I think I'll go kiss her now.

Friday, October 22, 2010

The Art of Crazy

A few years ago I was at a bridal shower, I knew the bride fairly well and I knew she would soon be traveling to China to live. So for her present I bought a card and threw a twenty in it, because she can take the money back to China and buy what she needs. I sat there stewing in non-housewifely embarrassment as she opened gift after gift and homemade card after homemade card. Eventually someone cooed,
“I think cards are the new art of the twentieth century,” I recoiled at this. Art? Card making is not art. It is a craft. A craft, not art. A craft is something anyone can do follwing a step by step process, using pre-fabricated items to make an item that give the semblance of homemade, but isn’t really. Almost like using a cake mix and comparing it to a homemade cake.
Last night I sat there sticking craft foam stickers on a wet wipes box, and of all of a sudden it occurred to me, I’ve fallen into the trap. The crafting trap.
I am creative person, and when ideas get in my head, they get the better of me. They haul around my brain whipping me into a frenzy, like a drunken man on a mechanical bull. I egg the idea on, like the drunken friend who just keeps putting quarters in the machine, even though the drunk man is crying out to get off, yelling, ‘It’s not worth it, it’s not worth it.’ But the idea goes and goes, until the friend runs out of quarters, and the bartender talks some sense into both of them and takes away their keys.

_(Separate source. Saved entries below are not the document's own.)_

-- B replaces A's memoized recursion by an iterative explicit-stack post-order traversal; both mutate
-- the Python dict 'mem' identically (the theorems here are about the RETURN value; the ports thread mem).

-- ===== PORT A =====
-- A's recursion threaded with the mutable dict 'mem'; fuel is a totality guard only (Python has none;
-- under Pre_ the fuel grammar.length + 1 is proved sufficient). none = a Python exception (KeyError /
-- IndexError, or unbounded recursion on a cyclic grammar), excluded by Pre_.
def gtACore (g : PySem.Dict Int (List Int)) : Nat → Int → PySem.Dict Int (List Int) →
    Option (List Int × PySem.Dict Int (List Int))
  | 0, _, _ => none
  | fuel + 1, t, m =>
    match PySem.Dict.get? g t with
    | none => none                                     -- grammar[token] : KeyError
    | some v =>
      match PySem.List.pyGet? v 0 with
      | none => none                                   -- grammar[token][0] : IndexError
      | some h =>
        if h = t then some ([t], PySem.Dict.insert m t [t])
        else
          match PySem.Dict.get? m t with
          | some cached => some (cached, m)            -- token in mem
          | none =>
            match gtACore g fuel h m with
            | none => none
            | some (ls, m1) =>
              match PySem.List.pyGet? v 1 with
              | none => none                           -- grammar[token][1] : IndexError
              | some r =>
                match gtACore g fuel r m1 with
                | none => none
                | some (rs, m2) =>
                  some (ls ++ rs, PySem.Dict.insert m2 t (ls ++ rs))
-- pv_equiv track=rewrite | github.com/NicolasADavid/PythonChallenges | Facebook/matching-pairs.py | matching_pairs
-- ===== SOURCE A (Python) =====
-- def matching_pairs(s, t):
--
--     n = len(s)
--
--     matches = 0
--     best = -3
--
--     for i in range(n):
--
--         if s[i] == t[i]:
--             matches += 1
--
--         for j in range(i+1, n):
--
--             change = 0
--
--             s1 = s[i]
--             t1 = t[i]
--
--             s2 = s[j]
--             t2 = t[j]
--
--             if s1 == t1:
--                 change -= 1
--
--             if s2 == t2:
--                 change -= 1
--
--             if s1 == t2:
--                 change += 1
--
--             if s2 == t1:
--                 change += 1
--
--             best = max(best, change)
--
--     return matches + best
-- ===== SOURCE B (Python) =====
-- def matching_pairs(s, t):
--     # One-pass O(n): classify each position against set/count summaries of the earlier
--     # positions instead of scanning all later positions; best is the running maximum
--     # swap gain over all pairs (starting from A's -3 "no pair" default).
--     matches = 0        # matched positions seen so far
--     mm = 0             # mismatched positions seen so far
--     mset = set()       # chars at matched positions
--     pset = set()       # (s[i], t[i]) pairs at mismatched positions
--     sset = set()       # s-chars at mismatched positions
--     tset = set()       # t-chars at mismatched positions
--     best = -3          # best swap gain over all pairs seen so far
--     for c, d in zip(s, t):
--         if c == d:
--             if c in mset or c in sset or c in tset:
--                 cand = 0
--             elif mm > 0:
--                 cand = -1
--             elif matches > 0:
--                 cand = -2
--             else:
--                 cand = None
--         else:
--             if (d, c) in pset:
--                 cand = 2
--             elif d in sset or c in tset:
--                 cand = 1
--             elif mm > 0:
--                 cand = 0
--             elif c in mset or d in mset:
--                 cand = 0
--             elif matches > 0:
--                 cand = -1
--             else:
--                 cand = None
--         if cand is not None:
--             best = max(best, cand)
--         if c == d:
--             matches += 1
--             mset.add(c)
--         else:
--             mm += 1
--             pset.add((c, d))
--             sset.add(c)
--             tset.add(d)
--     return matches + best
-- ===== Notes on version B (the rewrite author's own statement) =====
-- stated objective: faster
-- what changed: Replaces A's O(n^2) scan over all index pairs by a single left-to-right pass that keeps hash-set/count summaries of the positions seen so far (matched chars, mismatched (s,t) pairs and their two char projections) and reads the best achievable swap gain for each new position from set membership in O(1).
import Mathlib
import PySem

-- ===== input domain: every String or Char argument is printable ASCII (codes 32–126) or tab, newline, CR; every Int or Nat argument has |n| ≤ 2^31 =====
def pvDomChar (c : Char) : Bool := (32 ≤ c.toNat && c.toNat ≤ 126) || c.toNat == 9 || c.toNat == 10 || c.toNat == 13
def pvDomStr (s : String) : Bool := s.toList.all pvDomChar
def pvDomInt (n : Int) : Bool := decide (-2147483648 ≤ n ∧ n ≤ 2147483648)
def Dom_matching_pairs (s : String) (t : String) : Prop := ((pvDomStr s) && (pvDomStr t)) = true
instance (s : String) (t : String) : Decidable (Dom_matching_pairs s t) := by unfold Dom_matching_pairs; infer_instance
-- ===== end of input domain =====

-- B replaces A's O(n^2) all-pairs scan by a single O(n) pass that classifies each
-- position against set summaries of the earlier positions (objective: faster).

-- ===== PORT A =====
-- the body of A's outer loop (named so the proofs can speak about it; code is verbatim A's)
def aBody (sl tl : List Char) (n : Int) (st : Int × Int) (i : Int) : Int × Int :=
  let matchesv := if PySem.List.pyGetD sl i ' ' = PySem.List.pyGetD tl i ' ' then st.1 + 1 else st.1
  let best :=
    (PySem.List.pyRange (i + 1) n 1).foldl (fun b j =>
      let s1 := PySem.List.pyGetD sl i ' '
      let t1 := PySem.List.pyGetD tl i ' '
      let s2 := PySem.List.pyGetD sl j ' '
      let t2 := PySem.List.pyGetD tl j ' '
      let change : Int := 0
      let change := if s1 = t1 then change - 1 else change
      let change := if s2 = t2 then change - 1 else change
      let change := if s1 = t2 then change + 1 else change
      let change := if s2 = t1 then change + 1 else change
      max b change) st.2
  (matchesv, best)

def matching_pairs (s : String) (t : String) : Int :=
  let sl := s.toList
  let tl := t.toList
  let n : Int := PySem.List.len sl
  let r := (PySem.List.pyRange 0 n 1).foldl (aBody sl tl n) ((0 : Int), (-3 : Int))
  r.1 + r.2

-- ===== PORT B =====
structure BSt where
  m : Int
  mm : Int
  mset : PySem.Set Char
  pset : PySem.Set (Char × Char)
  sset : PySem.Set Char
  tset : PySem.Set Char
  best : Int

def bcand (st : BSt) (c : Char) (d : Char) : Option Int :=
  if c = d then
    if c ∈ st.mset ∨ c ∈ st.sset ∨ c ∈ st.tset then some 0
    else if st.mm > 0 then some (-1)
    else if st.m > 0 then some (-2)
    else none
  else
    if (d, c) ∈ st.pset then some 2
    else if d ∈ st.sset ∨ c ∈ st.tset then some 1
    else if st.mm > 0 then some 0
    else if c ∈ st.mset ∨ d ∈ st.mset then some 0
    else if st.m > 0 then some (-1)
    else none

def bmerge (b : Int) (cand : Option Int) : Int :=
  match cand with
  | none => b
  | some v => max b v

def bstep (st : BSt) (p : Char × Char) : BSt :=
  let best := bmerge st.best (bcand st p.1 p.2)
  if p.1 = p.2 then
    ⟨st.m + 1, st.mm, PySem.Set.add st.mset p.1, st.pset, st.sset, st.tset, best⟩
  else
    ⟨st.m, st.mm + 1, st.mset, PySem.Set.add st.pset (p.1, p.2),
     PySem.Set.add st.sset p.1, PySem.Set.add st.tset p.2, best⟩

def bfinish (st : BSt) : Int := st.m + st.best

def matching_pairs_alt (s : String) (t : String) : Int :=
  bfinish ((s.toList.zip t.toList).foldl bstep
    ⟨0, 0, PySem.Set.empty, PySem.Set.empty, PySem.Set.empty, PySem.Set.empty, -3⟩)

-- ===== PRECONDITION & SPEC =====
-- Pre_ excludes exactly the inputs where A raises IndexError (t shorter than s).
def Pre_matching_pairs (s : String) (t : String) : Prop := s.toList.length ≤ t.toList.length
instance (s : String) (t : String) : Decidable (Pre_matching_pairs s t) := by
  unfold Pre_matching_pairs; infer_instance
def pvWitness_matching_pairs : String × String := ("ab", "ba")

def Spec_matching_pairs (s : String) (t : String) (out : Int) : Prop :=
  out = matching_pairs_alt s t
instance (s : String) (t : String) (out : Int) : Decidable (Spec_matching_pairs s t out) := by
  unfold Spec_matching_pairs; infer_instance

-- ===== CLAIM (what is proved, stated in full; the proofs are below) =====
def Claim_equal_matching_pairs : Prop := ∀ (s : String) (t : String), Dom_matching_pairs s t → Pre_matching_pairs s t → Spec_matching_pairs s t (matching_pairs s t)

-- ===== LEMMAS AND PROOFS =====

-- the swap gain of exchanging the two positions holding pairs p and q
def mchg (p q : Char × Char) : Int :=
  (if p.1 = p.2 then (-1 : Int) else 0) + (if q.1 = q.2 then (-1 : Int) else 0)
  + (if p.1 = q.2 then (1 : Int) else 0) + (if q.1 = p.2 then (1 : Int) else 0)

def mpMatched (p : Char × Char) : Bool := p.1 == p.2

-- A's inner-loop change chain, as a function
def chgExpr (s1 t1 s2 t2 : Char) : Int :=
  let change : Int := 0
  let change := if s1 = t1 then change - 1 else change
  let change := if s2 = t2 then change - 1 else change
  let change := if s1 = t2 then change + 1 else change
  let change := if s2 = t1 then change + 1 else change
  change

Sometimes the idea wins, and sometimes the drunken friend with way too many quarters wins.
Emma is having her first birthday in a few weeks. I call her my little bug so the thought to do a ladybug theme emerged. And the idea came, and like the mechanical bull it began to whip around my brain. I could make ladybug cupcakes, and I could make up a ladybug craft (remember I don’t like crafts) and I could make a ladybug scavenger hunt; where I make ladybugs and hide them around the yard and give out prizes….right now I want to claw the mechanical bull out of my head and throw it against the wall. So what did I decide on doing? I scaled it back a bit, just a bit. No craft. Just the ladybug scavenger hunt, and the cupcakes are going to become abstract suggestions of lady bugs rather than each one an individual creation.
Last night I sat there and painted rocks into the aforementioned bugs while watching TV and thought again, ‘why am I doing this?’ Earlier in the night I was decorating baby wipes boxes with craft foam for a baby shower gift. Having been the guest that brought a gift card and felt the sting of feminine competitive guilt I didn ‘t want to be the cause of someone else feeling less than adequate just because I have a creativity problem. As I was piddling about with the craft foam I thought, ‘Really? Am I doing this? I have a master’s degree I should be writing pieces on the effect of American pop culture on overseas workers, not making useless decorative items.’
Sometimes I think magazines like Better Homes and Gardens are created to keep women distracted, to guilt us into make our own picture frames and table runners, rather than taking over the world. My mother in law started talking about kids parties and the effort we had gone through for our own children and what our mothers had done for us. The only cake I can remember from my childhood was one for my brothers pool party. My mother had gone and had it specifically made and when she picked it up she had found that they had put a woman in a bikini in a hot tub on top, not exactly appropriate for a boy’s pool party. She couldn’t remember anything from her parties either.
Last night she walked by my basin of newly painted ladybugs,
“You know if you wanted to make them shiny I have some polyurethane,’ she offered, adding to my Better Homes and Gardening myself.
“Nooooooooooooooooooooooooooooooooooooooo!!!!!!!!!!!!” she laughed.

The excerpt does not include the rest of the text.